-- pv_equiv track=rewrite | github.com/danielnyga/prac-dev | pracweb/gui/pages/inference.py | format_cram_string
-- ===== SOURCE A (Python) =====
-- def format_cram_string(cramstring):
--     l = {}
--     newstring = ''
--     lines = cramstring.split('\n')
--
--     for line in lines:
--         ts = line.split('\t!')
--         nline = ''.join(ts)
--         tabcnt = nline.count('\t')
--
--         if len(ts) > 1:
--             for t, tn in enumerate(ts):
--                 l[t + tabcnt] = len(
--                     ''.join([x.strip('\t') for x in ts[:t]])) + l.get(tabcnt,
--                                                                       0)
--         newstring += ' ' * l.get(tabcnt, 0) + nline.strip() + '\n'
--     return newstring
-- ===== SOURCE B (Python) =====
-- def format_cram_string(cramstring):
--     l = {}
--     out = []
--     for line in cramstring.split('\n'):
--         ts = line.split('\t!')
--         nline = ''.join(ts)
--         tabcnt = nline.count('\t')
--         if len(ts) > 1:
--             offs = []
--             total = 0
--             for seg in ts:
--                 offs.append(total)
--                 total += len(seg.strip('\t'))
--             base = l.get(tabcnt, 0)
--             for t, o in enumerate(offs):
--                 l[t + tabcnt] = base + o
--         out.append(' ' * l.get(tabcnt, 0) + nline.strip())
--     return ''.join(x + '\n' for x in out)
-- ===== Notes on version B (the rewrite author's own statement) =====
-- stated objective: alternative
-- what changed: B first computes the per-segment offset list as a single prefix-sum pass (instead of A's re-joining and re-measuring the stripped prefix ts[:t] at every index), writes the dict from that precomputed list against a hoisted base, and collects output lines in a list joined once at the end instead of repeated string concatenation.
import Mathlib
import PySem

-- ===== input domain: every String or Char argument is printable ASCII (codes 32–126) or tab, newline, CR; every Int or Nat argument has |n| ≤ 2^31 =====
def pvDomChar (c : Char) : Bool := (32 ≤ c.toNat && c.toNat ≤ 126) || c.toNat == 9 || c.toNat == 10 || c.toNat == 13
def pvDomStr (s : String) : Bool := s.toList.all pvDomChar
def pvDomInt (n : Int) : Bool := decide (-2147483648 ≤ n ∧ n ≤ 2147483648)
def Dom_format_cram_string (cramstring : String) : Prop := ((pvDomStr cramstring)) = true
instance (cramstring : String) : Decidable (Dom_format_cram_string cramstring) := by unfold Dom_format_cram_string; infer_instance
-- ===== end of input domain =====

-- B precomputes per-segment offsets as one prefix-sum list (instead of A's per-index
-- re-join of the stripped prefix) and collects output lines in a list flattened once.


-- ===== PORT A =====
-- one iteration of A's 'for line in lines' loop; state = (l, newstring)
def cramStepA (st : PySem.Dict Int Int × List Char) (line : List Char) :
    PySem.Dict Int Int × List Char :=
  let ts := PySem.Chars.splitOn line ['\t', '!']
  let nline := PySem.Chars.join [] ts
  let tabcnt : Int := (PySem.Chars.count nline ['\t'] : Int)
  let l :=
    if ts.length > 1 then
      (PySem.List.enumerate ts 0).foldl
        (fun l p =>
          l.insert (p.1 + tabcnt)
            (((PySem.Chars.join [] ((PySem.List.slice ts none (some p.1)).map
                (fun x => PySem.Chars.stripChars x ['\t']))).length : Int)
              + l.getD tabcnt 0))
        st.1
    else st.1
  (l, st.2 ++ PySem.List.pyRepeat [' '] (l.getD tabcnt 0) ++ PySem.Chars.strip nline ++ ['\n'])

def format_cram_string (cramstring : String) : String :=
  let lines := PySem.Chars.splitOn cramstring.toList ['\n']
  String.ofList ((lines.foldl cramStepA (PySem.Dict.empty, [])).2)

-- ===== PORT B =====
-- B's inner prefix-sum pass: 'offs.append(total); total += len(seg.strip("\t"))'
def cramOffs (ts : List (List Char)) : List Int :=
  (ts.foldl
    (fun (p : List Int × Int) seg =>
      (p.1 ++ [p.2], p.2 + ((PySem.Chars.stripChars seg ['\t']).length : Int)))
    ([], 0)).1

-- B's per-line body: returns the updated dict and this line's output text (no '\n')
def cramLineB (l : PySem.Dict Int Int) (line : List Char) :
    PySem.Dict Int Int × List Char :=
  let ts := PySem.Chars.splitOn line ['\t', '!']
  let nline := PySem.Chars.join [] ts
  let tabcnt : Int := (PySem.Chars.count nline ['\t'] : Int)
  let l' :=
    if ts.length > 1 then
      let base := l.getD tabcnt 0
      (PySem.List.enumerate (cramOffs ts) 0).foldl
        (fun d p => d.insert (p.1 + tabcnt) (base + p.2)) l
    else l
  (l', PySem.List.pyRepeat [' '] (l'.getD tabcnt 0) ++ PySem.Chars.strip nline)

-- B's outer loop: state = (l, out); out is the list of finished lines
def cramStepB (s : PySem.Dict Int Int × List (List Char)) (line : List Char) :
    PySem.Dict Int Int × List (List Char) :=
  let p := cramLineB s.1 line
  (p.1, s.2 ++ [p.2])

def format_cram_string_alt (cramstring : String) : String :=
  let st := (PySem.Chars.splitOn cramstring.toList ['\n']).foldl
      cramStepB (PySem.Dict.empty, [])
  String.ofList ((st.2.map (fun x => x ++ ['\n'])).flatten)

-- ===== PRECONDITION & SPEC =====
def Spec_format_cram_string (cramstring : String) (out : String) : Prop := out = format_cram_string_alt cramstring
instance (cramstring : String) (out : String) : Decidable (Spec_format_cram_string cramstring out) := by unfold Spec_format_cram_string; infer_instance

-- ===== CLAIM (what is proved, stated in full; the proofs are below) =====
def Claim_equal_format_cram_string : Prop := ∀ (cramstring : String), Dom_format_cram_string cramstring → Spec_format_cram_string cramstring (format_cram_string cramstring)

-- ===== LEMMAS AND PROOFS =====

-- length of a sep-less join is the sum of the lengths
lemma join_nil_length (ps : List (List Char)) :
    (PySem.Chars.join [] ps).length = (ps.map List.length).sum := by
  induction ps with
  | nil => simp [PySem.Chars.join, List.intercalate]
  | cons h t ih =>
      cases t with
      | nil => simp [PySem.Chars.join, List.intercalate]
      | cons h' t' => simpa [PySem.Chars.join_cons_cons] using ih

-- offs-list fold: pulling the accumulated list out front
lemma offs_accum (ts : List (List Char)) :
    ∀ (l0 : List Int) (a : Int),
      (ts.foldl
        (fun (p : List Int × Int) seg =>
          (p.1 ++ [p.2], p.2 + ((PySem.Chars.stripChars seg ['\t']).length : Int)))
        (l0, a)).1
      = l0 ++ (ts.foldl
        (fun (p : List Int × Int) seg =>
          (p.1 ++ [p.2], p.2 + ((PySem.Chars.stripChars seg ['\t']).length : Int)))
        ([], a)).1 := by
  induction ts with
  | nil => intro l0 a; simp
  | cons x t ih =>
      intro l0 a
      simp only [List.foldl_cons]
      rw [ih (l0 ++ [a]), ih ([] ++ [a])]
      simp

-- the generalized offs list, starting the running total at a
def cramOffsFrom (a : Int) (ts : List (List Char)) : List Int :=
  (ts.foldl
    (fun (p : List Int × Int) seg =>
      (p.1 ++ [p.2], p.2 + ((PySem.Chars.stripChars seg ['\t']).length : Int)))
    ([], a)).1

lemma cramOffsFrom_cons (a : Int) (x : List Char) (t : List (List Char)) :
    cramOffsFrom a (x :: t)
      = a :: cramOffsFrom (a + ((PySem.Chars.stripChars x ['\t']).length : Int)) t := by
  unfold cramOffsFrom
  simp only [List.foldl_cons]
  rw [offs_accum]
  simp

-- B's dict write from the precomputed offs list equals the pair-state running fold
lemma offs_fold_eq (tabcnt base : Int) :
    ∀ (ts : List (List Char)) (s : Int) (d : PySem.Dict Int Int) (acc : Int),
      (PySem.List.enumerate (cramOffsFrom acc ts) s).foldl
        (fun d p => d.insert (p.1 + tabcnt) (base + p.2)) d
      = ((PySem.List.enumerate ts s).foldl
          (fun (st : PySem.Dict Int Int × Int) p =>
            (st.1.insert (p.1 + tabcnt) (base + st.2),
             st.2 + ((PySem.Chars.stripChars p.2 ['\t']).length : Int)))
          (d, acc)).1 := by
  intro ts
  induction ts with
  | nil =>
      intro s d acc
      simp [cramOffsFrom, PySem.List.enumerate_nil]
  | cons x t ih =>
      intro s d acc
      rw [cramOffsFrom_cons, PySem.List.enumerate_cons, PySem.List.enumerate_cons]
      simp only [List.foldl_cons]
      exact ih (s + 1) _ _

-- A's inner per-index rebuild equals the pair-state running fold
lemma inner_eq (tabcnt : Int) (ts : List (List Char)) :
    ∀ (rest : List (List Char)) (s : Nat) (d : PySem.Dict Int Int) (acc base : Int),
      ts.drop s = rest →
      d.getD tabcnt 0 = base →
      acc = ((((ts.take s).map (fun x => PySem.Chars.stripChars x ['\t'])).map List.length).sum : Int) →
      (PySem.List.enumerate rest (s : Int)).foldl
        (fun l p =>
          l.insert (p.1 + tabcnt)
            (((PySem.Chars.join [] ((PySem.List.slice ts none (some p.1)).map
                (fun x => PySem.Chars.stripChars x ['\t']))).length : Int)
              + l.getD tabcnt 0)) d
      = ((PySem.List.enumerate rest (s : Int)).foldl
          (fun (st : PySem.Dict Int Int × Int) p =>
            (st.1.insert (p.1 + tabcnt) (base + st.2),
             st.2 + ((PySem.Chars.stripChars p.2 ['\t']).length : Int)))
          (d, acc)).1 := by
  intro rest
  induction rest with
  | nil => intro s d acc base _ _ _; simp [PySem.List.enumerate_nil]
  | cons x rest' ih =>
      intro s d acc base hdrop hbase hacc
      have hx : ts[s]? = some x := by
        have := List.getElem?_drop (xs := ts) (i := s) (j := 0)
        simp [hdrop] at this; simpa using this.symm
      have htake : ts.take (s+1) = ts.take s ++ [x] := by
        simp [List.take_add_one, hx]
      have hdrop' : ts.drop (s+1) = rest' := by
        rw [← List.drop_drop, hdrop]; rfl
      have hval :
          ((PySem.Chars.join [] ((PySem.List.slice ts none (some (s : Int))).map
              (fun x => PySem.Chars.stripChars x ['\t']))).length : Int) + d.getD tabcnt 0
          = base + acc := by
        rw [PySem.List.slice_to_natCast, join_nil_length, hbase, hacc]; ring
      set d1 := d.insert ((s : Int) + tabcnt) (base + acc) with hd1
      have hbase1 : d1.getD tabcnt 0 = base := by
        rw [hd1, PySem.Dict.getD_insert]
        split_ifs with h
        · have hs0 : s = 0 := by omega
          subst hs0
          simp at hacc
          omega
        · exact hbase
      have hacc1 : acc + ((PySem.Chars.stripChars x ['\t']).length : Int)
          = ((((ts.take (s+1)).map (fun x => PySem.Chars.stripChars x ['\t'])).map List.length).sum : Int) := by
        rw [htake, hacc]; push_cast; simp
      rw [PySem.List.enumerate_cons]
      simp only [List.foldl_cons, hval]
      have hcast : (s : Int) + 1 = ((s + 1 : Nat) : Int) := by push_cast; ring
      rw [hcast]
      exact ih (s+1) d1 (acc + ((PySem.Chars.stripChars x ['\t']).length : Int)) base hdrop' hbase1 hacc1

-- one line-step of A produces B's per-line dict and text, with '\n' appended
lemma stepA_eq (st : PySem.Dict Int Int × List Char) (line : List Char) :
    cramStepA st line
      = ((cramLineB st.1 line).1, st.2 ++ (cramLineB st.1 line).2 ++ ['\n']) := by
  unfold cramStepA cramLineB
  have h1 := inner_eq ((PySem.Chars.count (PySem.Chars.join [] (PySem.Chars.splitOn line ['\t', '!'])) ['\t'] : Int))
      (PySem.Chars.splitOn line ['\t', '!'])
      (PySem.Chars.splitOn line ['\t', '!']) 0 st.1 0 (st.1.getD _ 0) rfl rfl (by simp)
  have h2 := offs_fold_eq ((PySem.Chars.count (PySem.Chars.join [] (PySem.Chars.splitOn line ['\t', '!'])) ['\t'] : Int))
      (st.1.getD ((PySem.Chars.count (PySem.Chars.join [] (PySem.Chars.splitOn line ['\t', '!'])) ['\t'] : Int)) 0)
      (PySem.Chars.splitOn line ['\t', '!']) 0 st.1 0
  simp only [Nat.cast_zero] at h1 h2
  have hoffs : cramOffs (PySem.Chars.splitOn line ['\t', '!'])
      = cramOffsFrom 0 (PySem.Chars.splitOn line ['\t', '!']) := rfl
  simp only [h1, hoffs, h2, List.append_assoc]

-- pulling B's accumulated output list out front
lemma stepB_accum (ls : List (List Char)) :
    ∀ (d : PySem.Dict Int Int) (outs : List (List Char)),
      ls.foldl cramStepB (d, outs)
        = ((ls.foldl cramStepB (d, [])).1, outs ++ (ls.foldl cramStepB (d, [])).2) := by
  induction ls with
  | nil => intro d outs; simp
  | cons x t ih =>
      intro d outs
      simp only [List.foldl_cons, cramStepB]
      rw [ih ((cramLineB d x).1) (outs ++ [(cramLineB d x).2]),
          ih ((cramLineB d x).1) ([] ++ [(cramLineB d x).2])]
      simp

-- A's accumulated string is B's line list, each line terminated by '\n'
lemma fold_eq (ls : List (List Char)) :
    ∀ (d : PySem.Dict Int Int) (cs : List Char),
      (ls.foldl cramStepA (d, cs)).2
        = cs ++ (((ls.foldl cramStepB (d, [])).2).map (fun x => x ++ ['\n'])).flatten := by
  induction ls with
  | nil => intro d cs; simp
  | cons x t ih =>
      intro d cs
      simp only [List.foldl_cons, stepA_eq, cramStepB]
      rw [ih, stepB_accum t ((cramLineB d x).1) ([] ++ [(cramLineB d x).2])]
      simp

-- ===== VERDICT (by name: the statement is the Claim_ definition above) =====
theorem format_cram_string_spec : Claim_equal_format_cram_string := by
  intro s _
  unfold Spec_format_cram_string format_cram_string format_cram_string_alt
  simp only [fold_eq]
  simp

• • •

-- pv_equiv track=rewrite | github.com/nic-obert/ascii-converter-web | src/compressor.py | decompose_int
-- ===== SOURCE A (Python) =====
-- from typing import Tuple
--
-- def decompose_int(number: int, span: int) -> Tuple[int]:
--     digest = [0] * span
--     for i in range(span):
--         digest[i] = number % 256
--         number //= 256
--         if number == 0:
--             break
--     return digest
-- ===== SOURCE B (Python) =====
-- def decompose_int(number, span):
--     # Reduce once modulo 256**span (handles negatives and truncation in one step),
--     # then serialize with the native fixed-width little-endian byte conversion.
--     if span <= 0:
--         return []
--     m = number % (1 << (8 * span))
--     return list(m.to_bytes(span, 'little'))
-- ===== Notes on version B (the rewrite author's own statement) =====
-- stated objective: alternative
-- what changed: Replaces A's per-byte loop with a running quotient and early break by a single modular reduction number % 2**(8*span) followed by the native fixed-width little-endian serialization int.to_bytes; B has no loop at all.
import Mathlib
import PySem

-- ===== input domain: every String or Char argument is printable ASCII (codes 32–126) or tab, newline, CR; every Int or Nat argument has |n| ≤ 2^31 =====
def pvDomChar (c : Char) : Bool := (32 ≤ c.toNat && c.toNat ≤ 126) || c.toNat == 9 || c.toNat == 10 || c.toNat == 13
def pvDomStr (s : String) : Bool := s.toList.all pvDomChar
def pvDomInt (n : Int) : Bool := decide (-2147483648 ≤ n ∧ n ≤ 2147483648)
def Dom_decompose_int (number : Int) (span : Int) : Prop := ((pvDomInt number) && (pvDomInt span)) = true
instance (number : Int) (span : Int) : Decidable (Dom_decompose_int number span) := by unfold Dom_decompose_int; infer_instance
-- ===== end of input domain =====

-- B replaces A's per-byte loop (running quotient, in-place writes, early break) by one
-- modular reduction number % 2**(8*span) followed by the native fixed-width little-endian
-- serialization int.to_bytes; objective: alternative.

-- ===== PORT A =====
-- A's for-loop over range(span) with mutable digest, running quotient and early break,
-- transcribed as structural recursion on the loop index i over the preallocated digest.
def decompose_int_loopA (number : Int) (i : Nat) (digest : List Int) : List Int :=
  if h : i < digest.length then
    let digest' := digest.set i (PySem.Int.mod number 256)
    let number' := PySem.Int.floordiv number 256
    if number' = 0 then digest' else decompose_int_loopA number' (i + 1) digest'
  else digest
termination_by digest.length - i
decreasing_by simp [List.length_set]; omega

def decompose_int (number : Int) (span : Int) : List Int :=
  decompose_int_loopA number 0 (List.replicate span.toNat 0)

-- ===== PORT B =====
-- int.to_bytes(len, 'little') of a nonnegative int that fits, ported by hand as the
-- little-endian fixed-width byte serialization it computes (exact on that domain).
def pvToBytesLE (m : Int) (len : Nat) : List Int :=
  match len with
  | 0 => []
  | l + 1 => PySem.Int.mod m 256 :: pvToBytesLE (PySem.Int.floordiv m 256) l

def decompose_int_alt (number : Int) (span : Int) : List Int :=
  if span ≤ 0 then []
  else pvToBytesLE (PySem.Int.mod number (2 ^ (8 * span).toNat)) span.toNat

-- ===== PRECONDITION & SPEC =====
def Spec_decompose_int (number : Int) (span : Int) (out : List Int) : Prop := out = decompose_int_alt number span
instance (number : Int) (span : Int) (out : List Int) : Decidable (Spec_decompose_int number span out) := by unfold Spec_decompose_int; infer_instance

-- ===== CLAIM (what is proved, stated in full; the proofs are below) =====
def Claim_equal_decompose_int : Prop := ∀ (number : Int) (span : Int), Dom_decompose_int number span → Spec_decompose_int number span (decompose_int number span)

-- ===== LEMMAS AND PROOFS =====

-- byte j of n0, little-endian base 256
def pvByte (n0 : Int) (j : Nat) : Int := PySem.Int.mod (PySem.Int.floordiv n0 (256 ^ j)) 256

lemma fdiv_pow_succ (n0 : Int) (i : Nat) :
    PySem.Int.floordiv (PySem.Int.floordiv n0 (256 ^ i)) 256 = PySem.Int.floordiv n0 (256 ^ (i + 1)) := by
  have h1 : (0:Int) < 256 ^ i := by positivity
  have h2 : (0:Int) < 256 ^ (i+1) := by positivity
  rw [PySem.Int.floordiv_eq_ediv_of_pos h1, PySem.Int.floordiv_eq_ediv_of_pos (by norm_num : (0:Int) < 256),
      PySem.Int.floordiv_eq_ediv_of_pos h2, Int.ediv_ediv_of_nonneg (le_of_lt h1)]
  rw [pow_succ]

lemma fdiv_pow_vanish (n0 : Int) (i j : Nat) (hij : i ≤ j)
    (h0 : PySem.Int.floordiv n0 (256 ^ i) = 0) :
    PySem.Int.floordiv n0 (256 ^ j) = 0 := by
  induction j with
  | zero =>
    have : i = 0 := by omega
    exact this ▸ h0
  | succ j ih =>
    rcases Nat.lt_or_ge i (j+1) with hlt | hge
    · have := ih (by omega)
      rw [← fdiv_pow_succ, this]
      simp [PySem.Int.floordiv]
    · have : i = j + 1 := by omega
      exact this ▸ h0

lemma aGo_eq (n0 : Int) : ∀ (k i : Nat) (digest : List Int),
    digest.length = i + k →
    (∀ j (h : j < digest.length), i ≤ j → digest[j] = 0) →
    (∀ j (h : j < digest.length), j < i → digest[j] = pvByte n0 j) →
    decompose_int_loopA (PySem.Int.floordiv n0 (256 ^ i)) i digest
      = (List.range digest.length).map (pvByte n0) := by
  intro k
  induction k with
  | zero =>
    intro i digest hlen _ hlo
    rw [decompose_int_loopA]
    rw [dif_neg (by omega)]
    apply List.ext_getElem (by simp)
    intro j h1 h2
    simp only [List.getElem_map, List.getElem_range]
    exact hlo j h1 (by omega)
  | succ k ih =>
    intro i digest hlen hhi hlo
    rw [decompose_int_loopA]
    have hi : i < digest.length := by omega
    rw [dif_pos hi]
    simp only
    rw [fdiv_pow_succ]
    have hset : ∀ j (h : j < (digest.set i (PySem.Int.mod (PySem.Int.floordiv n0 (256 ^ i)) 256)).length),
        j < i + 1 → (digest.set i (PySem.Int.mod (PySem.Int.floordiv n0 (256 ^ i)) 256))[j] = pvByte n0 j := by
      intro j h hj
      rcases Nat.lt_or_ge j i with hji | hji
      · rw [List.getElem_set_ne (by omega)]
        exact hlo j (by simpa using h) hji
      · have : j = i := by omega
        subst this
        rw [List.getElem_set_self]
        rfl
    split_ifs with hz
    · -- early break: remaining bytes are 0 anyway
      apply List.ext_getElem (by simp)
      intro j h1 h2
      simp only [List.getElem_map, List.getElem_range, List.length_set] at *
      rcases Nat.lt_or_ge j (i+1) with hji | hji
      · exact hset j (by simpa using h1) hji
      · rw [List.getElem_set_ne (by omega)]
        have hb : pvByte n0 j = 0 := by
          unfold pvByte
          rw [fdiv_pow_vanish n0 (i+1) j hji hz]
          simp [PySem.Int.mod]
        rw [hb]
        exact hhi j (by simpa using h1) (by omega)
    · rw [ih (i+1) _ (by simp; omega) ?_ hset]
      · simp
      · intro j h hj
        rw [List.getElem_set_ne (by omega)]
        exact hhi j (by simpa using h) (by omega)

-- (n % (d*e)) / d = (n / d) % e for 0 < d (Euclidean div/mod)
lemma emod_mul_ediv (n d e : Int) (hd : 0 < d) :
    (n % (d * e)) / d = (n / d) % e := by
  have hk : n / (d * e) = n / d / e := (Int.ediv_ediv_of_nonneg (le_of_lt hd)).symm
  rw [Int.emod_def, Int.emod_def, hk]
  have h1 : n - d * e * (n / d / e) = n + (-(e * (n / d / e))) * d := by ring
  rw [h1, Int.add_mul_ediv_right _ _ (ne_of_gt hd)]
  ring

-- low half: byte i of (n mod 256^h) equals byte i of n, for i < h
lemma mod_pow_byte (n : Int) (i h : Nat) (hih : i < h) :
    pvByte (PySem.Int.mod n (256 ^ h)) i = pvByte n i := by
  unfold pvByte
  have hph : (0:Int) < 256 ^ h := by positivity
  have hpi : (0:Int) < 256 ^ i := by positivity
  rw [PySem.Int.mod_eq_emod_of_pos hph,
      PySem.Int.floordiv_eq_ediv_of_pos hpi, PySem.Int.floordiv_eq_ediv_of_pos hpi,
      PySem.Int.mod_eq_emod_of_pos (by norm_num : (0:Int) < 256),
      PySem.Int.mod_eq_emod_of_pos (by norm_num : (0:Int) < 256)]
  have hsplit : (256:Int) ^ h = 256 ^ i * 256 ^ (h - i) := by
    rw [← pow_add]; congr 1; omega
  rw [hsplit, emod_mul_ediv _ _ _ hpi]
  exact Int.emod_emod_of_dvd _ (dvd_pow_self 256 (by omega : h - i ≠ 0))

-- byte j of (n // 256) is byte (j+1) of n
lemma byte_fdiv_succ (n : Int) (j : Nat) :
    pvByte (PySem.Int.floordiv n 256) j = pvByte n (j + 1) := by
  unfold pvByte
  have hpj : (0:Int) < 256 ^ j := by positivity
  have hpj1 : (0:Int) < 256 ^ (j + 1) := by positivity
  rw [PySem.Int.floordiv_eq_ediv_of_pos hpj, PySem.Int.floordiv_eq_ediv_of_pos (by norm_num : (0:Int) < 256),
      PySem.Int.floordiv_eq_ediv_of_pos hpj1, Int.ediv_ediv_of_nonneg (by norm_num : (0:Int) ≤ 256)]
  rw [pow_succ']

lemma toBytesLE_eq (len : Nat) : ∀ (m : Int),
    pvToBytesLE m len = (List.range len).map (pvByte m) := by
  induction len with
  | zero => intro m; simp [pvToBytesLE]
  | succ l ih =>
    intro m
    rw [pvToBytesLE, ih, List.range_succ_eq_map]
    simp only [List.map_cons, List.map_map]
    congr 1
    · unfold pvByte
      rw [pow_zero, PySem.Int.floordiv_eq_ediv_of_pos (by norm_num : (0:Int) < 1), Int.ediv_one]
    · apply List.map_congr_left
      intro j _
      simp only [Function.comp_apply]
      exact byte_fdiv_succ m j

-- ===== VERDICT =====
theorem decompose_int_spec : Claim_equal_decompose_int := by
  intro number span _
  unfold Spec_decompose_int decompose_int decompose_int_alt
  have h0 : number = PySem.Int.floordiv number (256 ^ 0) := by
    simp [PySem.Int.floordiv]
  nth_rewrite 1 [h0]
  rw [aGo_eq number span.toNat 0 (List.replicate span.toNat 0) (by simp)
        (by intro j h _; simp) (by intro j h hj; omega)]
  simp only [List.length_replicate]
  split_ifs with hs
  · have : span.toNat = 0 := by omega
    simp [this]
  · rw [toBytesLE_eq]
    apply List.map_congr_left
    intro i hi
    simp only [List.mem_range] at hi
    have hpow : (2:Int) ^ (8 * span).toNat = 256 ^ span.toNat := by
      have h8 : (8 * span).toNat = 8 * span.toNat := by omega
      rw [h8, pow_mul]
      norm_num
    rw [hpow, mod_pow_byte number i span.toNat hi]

• • •

Task statement: Show all lines above containing "single".

Result of this exercise:
-- what changed: B first computes the per-segment offset list as a single prefix-sum pass (instead of A's re-joining and re-measuring the stripped prefix ts[:t] at every index), writes the dict from that precomputed list against a hoisted base, and collects output lines in a list joined once at the end instead of repeated string concatenation.
-- what changed: Replaces A's per-byte loop with a running quotient and early break by a single modular reduction number % 2**(8*span) followed by the native fixed-width little-endian serialization int.to_bytes; B has no loop at all.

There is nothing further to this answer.